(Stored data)
--- START ---

-- pv_equiv track=rewrite | github.com/pierrealexandreguillemin-a11y/pocket_arbiter | scripts/archive/evaluation/annales/parse_annales.py | _infer_uv_from_question_count
-- ===== SOURCE A (Python) =====
-- def _infer_uv_from_question_count(
--     n_questions: int,
--     existing_uvs: set[str],
-- ) -> str | None:
--     """
--     Infer UV type from number of questions (heuristic).
--
--     Args:
--         n_questions: Number of questions in the correction table.
--         existing_uvs: Set of UVs already assigned.
--
--     Returns:
--         Inferred UV type or None if cannot determine.
--     """
--     if n_questions >= 25 and n_questions <= 35:
--         # Could be UVR, UVC, or UVT (typically ~30 questions each)
--         for uv in ["UVR", "UVC", "UVT"]:
--             if uv not in existing_uvs:
--                 return uv
--     elif n_questions >= 15 and n_questions <= 25:
--         # Could be UVO (~20 questions) or smaller UVR/UVC
--         for uv in ["UVO", "UVR", "UVC"]:
--             if uv not in existing_uvs:
--                 return uv
--     elif n_questions >= 5 and n_questions <= 15:
--         # Smaller correction set - assign to first available UV
--         for uv in ["UVR", "UVC", "UVO", "UVT"]:
--             if uv not in existing_uvs:
--                 return uv
--     return None
-- ===== SOURCE B (Python) =====
-- # Bracket picked by closed-form arithmetic, then the unassigned UV of minimal rank.
-- _RANKS = [
--     {"UVR": 0, "UVC": 1, "UVO": 2, "UVT": 3},   # 5-14 questions
--     {"UVO": 0, "UVR": 1, "UVC": 2},             # 15-24 questions
--     {"UVR": 0, "UVC": 1, "UVT": 2},             # 25-35 questions
-- ]
--
--
-- def _infer_uv_from_question_count(n_questions, existing_uvs):
--     if not 5 <= n_questions <= 35:
--         return None
--     ranks = _RANKS[min((n_questions - 5) // 10, 2)]
--     free = [uv for uv in ranks if uv not in existing_uvs]
--     return min(free, key=ranks.get, default=None)
-- ===== Notes on version B (the rewrite author's own statement) =====
-- stated objective: alternative
-- what changed: Replaces the if-elif chain of early-return candidate loops by a closed-form bracket index (min((n-5)//10, 2)) into a list of rank dictionaries, then returns the unassigned UV of minimal rank via min(..., key=ranks.get, default=None) over a filtered list.
import Mathlib
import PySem

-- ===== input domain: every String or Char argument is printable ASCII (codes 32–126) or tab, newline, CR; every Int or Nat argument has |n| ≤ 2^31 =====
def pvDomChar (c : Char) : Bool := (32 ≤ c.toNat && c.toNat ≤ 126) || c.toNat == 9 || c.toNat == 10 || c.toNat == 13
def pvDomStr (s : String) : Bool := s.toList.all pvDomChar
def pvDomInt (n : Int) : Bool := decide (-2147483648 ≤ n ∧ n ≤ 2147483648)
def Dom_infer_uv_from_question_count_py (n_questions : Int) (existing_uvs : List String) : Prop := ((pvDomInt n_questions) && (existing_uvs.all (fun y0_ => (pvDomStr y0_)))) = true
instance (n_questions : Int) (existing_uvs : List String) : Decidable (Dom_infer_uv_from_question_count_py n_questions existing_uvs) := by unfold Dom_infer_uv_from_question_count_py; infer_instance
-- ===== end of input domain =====

-- B selects the bracket by closed-form arithmetic (min((n-5)//10, 2)) and picks the
-- unassigned UV of minimal rank from a rank table (objective: alternative); same value everywhere.

-- ===== PORT A =====
-- the 'for uv in [...]: if uv not in existing_uvs: return uv' loop of each branch
def pvLoopA (cands : List String) (existing_uvs : List String) : Option String :=
  match cands with
  | [] => none
  | uv :: rest => if uv ∈ existing_uvs then pvLoopA rest existing_uvs else some uv

def infer_uv_from_question_count_py (n_questions : Int) (existing_uvs : List String) : Option String :=
  if 25 ≤ n_questions ∧ n_questions ≤ 35 then
    pvLoopA ["UVR", "UVC", "UVT"] existing_uvs
  else if 15 ≤ n_questions ∧ n_questions ≤ 25 then
    pvLoopA ["UVO", "UVR", "UVC"] existing_uvs
  else if 5 ≤ n_questions ∧ n_questions ≤ 15 then
    pvLoopA ["UVR", "UVC", "UVO", "UVT"] existing_uvs
  else none

-- ===== PORT B =====
-- _RANKS: one rank dict per bracket
def pvRanks : List (PySem.Dict String Int) :=
  [PySem.Dict.ofList [("UVR", 0), ("UVC", 1), ("UVO", 2), ("UVT", 3)],
   PySem.Dict.ofList [("UVO", 0), ("UVR", 1), ("UVC", 2)],
   PySem.Dict.ofList [("UVR", 0), ("UVC", 1), ("UVT", 2)]]

def infer_uv_from_question_count_py_alt (n_questions : Int) (existing_uvs : List String) : Option String :=
  if ¬ (5 ≤ n_questions ∧ n_questions ≤ 35) then none
  else
    -- _RANKS[min((n_questions - 5) // 10, 2)] — index always in range, pyGet? never none here
    match PySem.List.pyGet? pvRanks (min (PySem.Int.floordiv (n_questions - 5) 10) 2) with
    | none => none
    | some ranks =>
        -- free = [uv for uv in ranks if uv not in existing_uvs]
        let free := (PySem.Dict.keys ranks).filter (fun uv => !existing_uvs.contains uv)
        -- min(free, key=ranks.get, default=None); every key of free is in ranks, getD exact here
        PySem.List.min? free (fun uv => PySem.Dict.getD ranks uv 0)

-- ===== PRECONDITION & SPEC =====
def Spec_infer_uv_from_question_count_py (n_questions : Int) (existing_uvs : List String) (out : Option String) : Prop := out = infer_uv_from_question_count_py_alt n_questions existing_uvs
instance (n_questions : Int) (existing_uvs : List String) (out : Option String) : Decidable (Spec_infer_uv_from_question_count_py n_questions existing_uvs out) := by unfold Spec_infer_uv_from_question_count_py; infer_instance

-- ===== CLAIM =====
def Claim_equal_infer_uv_from_question_count_py : Prop := ∀ (n_questions : Int) (existing_uvs : List String), Dom_infer_uv_from_question_count_py n_questions existing_uvs → Spec_infer_uv_from_question_count_py n_questions existing_uvs (infer_uv_from_question_count_py n_questions existing_uvs)

-- ===== LEMMAS AND PROOFS =====
-- Bracket arithmetic: which rank dict the closed-form index selects on each of A's ranges.
theorem pvIdx_high (n : Int) (h : 25 ≤ n ∧ n ≤ 35) :
    min (PySem.Int.floordiv (n - 5) 10) 2 = 2 := by
  rw [PySem.Int.floordiv_eq_ediv_of_pos (by norm_num)]; omega

theorem pvIdx_mid (n : Int) (h : 15 ≤ n ∧ n ≤ 25) (h' : ¬ (25 ≤ n ∧ n ≤ 35)) :
    min (PySem.Int.floordiv (n - 5) 10) 2 = 1 := by
  rw [PySem.Int.floordiv_eq_ediv_of_pos (by norm_num)]; omega

theorem pvIdx_low (n : Int) (h : 5 ≤ n ∧ n ≤ 15) (h' : ¬ (15 ≤ n ∧ n ≤ 25)) :
    min (PySem.Int.floordiv (n - 5) 10) 2 = 0 := by
  rw [PySem.Int.floordiv_eq_ediv_of_pos (by norm_num)]; omega

-- Per bracket: A's first-available loop equals B's min-by-rank over the filtered keys.
theorem pvBracket_high (ex : List String) :
    pvLoopA ["UVR", "UVC", "UVT"] ex =
      PySem.List.min?
        (((PySem.Dict.mk [("UVR", (0:Int)), ("UVC", 1), ("UVT", 2)]).keys).filter
          (fun uv => !ex.contains uv))
        (fun uv => PySem.Dict.getD (PySem.Dict.mk [("UVR", (0:Int)), ("UVC", 1), ("UVT", 2)]) uv 0) := by
  by_cases hR : "UVR" ∈ ex <;> by_cases hC : "UVC" ∈ ex <;> by_cases hT : "UVT" ∈ ex <;>
    simp [pvLoopA, PySem.Dict.keys_mk, PySem.Dict.getD, PySem.Dict.get?_mk_cons,
      PySem.List.min?, hR, hC, hT]

theorem pvBracket_mid (ex : List String) :
    pvLoopA ["UVO", "UVR", "UVC"] ex =
      PySem.List.min?
        (((PySem.Dict.mk [("UVO", (0:Int)), ("UVR", 1), ("UVC", 2)]).keys).filter
          (fun uv => !ex.contains uv))
        (fun uv => PySem.Dict.getD (PySem.Dict.mk [("UVO", (0:Int)), ("UVR", 1), ("UVC", 2)]) uv 0) := by
  by_cases hO : "UVO" ∈ ex <;> by_cases hR : "UVR" ∈ ex <;> by_cases hC : "UVC" ∈ ex <;>
    simp [pvLoopA, PySem.Dict.keys_mk, PySem.Dict.getD, PySem.Dict.get?_mk_cons,
      PySem.List.min?, hO, hR, hC]

theorem pvBracket_low (ex : List String) :
    pvLoopA ["UVR", "UVC", "UVO", "UVT"] ex =
      PySem.List.min?
        (((PySem.Dict.mk [("UVR", (0:Int)), ("UVC", 1), ("UVO", 2), ("UVT", 3)]).keys).filter
          (fun uv => !ex.contains uv))
        (fun uv => PySem.Dict.getD (PySem.Dict.mk [("UVR", (0:Int)), ("UVC", 1), ("UVO", 2), ("UVT", 3)]) uv 0) := by
  by_cases hR : "UVR" ∈ ex <;> by_cases hC : "UVC" ∈ ex <;> by_cases hO : "UVO" ∈ ex <;>
    by_cases hT : "UVT" ∈ ex <;>
    simp [pvLoopA, PySem.Dict.keys_mk, PySem.Dict.getD, PySem.Dict.get?_mk_cons,
      PySem.List.min?, hR, hC, hO, hT]

-- pvRanks with the ofList folds evaluated to Dict constructors
theorem pvRanks_eq : pvRanks =
    [PySem.Dict.mk [("UVR", 0), ("UVC", 1), ("UVO", 2), ("UVT", 3)],
     PySem.Dict.mk [("UVO", 0), ("UVR", 1), ("UVC", 2)],
     PySem.Dict.mk [("UVR", 0), ("UVC", 1), ("UVT", 2)]] := by decide

-- ===== VERDICT =====
theorem infer_uv_from_question_count_py_spec : Claim_equal_infer_uv_from_question_count_py := by
  intro n ex _
  unfold Spec_infer_uv_from_question_count_py infer_uv_from_question_count_py
    infer_uv_from_question_count_py_alt
  by_cases h1 : 25 ≤ n ∧ n ≤ 35
  · rw [if_pos h1, if_neg (by omega), pvIdx_high n h1, pvRanks_eq]
    simpa [PySem.List.pyGet?, PySem.List.pyIdx?] using pvBracket_high ex
  · by_cases h2 : 15 ≤ n ∧ n ≤ 25
    · rw [if_neg h1, if_pos h2, if_neg (by omega), pvIdx_mid n h2 h1, pvRanks_eq]
      simpa [PySem.List.pyGet?, PySem.List.pyIdx?] using pvBracket_mid ex
    · by_cases h3 : 5 ≤ n ∧ n ≤ 15
      · rw [if_neg h1, if_neg h2, if_pos h3, if_neg (by omega), pvIdx_low n h3 h2, pvRanks_eq]
        simpa [PySem.List.pyGet?, PySem.List.pyIdx?] using pvBracket_low ex
      · rw [if_neg h1, if_neg h2, if_neg h3, if_pos (by omega)]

--- END ---

§ What to work on
Write out only the lines from the very start of the entries above to the line that includes "first available UV", both ends included, each one unchanged.

§ Exercise answer
-- pv_equiv track=rewrite | github.com/pierrealexandreguillemin-a11y/pocket_arbiter | scripts/archive/evaluation/annales/parse_annales.py | _infer_uv_from_question_count
-- ===== SOURCE A (Python) =====
-- def _infer_uv_from_question_count(
--     n_questions: int,
--     existing_uvs: set[str],
-- ) -> str | None:
--     """
--     Infer UV type from number of questions (heuristic).
--
--     Args:
--         n_questions: Number of questions in the correction table.
--         existing_uvs: Set of UVs already assigned.
--
--     Returns:
--         Inferred UV type or None if cannot determine.
--     """
--     if n_questions >= 25 and n_questions <= 35:
--         # Could be UVR, UVC, or UVT (typically ~30 questions each)
--         for uv in ["UVR", "UVC", "UVT"]:
--             if uv not in existing_uvs:
--                 return uv
--     elif n_questions >= 15 and n_questions <= 25:
--         # Could be UVO (~20 questions) or smaller UVR/UVC
--         for uv in ["UVO", "UVR", "UVC"]:
--             if uv not in existing_uvs:
--                 return uv
--     elif n_questions >= 5 and n_questions <= 15:
--         # Smaller correction set - assign to first available UV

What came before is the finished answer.